- Available data:
■ ■ ■ ■

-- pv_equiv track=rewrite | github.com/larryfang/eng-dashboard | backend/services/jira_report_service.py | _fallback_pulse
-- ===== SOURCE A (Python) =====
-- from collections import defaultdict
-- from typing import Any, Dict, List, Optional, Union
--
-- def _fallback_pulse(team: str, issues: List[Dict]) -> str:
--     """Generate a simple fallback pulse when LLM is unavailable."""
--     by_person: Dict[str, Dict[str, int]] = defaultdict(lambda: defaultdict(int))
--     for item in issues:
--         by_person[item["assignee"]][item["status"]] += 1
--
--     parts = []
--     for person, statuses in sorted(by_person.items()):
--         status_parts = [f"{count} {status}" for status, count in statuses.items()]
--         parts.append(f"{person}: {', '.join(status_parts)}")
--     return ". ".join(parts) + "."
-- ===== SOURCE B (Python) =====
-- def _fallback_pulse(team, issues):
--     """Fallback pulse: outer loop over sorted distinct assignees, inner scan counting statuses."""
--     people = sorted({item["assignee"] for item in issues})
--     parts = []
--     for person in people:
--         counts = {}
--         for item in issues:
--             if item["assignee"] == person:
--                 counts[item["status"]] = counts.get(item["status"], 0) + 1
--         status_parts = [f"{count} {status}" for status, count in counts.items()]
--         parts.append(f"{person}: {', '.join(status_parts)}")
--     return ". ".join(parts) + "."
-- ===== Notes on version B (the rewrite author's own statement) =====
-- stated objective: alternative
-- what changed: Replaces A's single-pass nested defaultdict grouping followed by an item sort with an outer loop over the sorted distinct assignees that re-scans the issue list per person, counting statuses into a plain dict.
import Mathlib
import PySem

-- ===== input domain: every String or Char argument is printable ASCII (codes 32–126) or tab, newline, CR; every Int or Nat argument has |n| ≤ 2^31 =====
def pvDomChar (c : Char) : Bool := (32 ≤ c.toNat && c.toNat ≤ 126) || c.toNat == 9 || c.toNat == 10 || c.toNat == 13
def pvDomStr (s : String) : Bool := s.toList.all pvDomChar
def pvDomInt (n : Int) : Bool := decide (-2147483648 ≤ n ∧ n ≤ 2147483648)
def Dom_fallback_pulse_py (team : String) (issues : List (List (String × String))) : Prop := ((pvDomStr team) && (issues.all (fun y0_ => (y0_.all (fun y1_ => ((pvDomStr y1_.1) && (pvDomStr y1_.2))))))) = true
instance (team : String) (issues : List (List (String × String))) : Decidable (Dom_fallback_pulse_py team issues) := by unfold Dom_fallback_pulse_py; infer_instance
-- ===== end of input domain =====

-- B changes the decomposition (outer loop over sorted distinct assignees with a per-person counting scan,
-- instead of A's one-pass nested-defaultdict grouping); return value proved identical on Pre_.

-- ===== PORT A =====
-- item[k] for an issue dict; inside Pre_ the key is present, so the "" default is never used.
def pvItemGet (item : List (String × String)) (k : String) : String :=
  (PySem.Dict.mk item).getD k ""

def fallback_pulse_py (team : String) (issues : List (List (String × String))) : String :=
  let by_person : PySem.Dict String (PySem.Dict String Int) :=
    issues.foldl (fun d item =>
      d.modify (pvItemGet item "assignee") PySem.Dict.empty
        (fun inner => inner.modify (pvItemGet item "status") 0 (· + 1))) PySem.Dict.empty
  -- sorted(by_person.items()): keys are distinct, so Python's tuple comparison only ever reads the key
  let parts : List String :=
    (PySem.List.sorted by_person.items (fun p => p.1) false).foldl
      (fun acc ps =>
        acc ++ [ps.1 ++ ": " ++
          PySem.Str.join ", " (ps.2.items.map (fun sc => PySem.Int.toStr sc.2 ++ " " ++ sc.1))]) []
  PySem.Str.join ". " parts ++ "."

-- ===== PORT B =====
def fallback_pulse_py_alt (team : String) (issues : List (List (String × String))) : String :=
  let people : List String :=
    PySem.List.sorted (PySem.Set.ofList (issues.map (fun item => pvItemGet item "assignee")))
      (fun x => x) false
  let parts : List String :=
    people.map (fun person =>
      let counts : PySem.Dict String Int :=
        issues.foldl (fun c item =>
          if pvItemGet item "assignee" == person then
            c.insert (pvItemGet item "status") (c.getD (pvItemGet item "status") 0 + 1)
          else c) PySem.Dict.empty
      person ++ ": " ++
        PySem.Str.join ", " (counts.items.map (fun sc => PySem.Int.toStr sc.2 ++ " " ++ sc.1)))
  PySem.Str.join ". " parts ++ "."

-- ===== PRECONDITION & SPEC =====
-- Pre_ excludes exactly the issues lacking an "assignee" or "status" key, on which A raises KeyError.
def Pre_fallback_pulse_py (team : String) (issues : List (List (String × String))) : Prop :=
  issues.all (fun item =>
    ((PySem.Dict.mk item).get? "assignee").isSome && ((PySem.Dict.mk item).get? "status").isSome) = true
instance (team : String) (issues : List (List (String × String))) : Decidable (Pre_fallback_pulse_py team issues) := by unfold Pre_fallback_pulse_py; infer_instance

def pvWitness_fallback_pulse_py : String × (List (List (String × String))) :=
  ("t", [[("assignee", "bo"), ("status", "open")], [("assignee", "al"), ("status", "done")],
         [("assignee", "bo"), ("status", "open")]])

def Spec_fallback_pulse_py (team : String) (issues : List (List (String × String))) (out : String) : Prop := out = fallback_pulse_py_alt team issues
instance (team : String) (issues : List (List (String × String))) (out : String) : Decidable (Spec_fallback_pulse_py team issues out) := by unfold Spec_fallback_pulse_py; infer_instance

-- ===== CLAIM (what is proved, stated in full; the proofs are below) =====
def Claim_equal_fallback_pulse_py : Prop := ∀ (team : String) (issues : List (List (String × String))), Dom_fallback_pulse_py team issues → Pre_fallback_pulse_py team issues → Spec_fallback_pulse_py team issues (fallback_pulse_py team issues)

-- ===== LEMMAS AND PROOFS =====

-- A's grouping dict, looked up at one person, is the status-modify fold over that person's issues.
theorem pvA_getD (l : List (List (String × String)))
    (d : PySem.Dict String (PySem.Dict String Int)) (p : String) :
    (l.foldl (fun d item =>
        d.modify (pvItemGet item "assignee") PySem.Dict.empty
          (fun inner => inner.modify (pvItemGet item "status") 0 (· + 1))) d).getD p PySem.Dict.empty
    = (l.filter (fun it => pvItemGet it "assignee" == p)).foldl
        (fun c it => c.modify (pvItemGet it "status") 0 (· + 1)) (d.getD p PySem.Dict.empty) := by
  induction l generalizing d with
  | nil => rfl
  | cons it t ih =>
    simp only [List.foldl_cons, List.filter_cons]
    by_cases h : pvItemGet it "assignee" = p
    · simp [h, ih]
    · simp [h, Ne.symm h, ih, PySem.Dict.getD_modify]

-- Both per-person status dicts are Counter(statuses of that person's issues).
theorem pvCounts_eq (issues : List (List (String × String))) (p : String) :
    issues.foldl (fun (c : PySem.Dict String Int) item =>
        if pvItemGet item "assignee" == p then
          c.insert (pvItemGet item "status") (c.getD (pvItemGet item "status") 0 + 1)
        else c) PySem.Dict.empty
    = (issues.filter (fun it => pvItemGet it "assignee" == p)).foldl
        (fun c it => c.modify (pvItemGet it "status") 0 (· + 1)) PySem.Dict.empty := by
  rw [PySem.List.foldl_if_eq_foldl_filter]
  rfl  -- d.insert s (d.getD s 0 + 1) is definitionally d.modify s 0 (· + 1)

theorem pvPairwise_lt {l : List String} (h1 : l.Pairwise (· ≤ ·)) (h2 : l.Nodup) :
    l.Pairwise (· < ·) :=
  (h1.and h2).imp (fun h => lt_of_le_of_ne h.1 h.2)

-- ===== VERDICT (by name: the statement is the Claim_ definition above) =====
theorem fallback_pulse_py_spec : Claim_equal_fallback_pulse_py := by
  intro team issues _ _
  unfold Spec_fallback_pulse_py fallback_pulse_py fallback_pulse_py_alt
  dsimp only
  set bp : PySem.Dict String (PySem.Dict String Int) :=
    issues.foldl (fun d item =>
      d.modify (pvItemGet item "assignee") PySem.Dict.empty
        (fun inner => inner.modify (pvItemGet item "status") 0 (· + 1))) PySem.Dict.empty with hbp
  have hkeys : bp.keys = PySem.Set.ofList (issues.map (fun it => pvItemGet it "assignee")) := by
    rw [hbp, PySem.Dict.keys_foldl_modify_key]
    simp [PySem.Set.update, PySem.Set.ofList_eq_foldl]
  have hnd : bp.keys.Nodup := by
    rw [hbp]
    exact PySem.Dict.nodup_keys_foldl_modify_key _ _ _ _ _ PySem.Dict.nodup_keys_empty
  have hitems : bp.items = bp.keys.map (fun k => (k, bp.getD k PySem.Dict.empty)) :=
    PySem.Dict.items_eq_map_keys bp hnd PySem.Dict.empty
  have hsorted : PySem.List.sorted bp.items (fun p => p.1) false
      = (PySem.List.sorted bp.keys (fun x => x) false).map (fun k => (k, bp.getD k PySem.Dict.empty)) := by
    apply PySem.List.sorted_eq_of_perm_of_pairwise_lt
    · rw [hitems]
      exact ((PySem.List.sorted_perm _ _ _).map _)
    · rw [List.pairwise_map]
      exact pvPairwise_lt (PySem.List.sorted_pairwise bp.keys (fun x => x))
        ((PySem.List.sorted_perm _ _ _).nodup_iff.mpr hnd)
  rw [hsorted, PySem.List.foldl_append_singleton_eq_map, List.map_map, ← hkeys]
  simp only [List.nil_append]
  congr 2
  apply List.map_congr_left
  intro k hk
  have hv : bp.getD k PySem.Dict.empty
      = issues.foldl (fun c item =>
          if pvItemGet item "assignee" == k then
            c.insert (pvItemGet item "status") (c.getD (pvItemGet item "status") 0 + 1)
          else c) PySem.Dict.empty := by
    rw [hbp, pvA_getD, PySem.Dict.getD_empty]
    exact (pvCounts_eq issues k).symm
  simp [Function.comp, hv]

■ ■ ■ ■

- Directions:
All of the lines above that carry the string "else" need to be found and copied.

- Problem solution:
          else c) PySem.Dict.empty
        else c) PySem.Dict.empty
          else c) PySem.Dict.empty := by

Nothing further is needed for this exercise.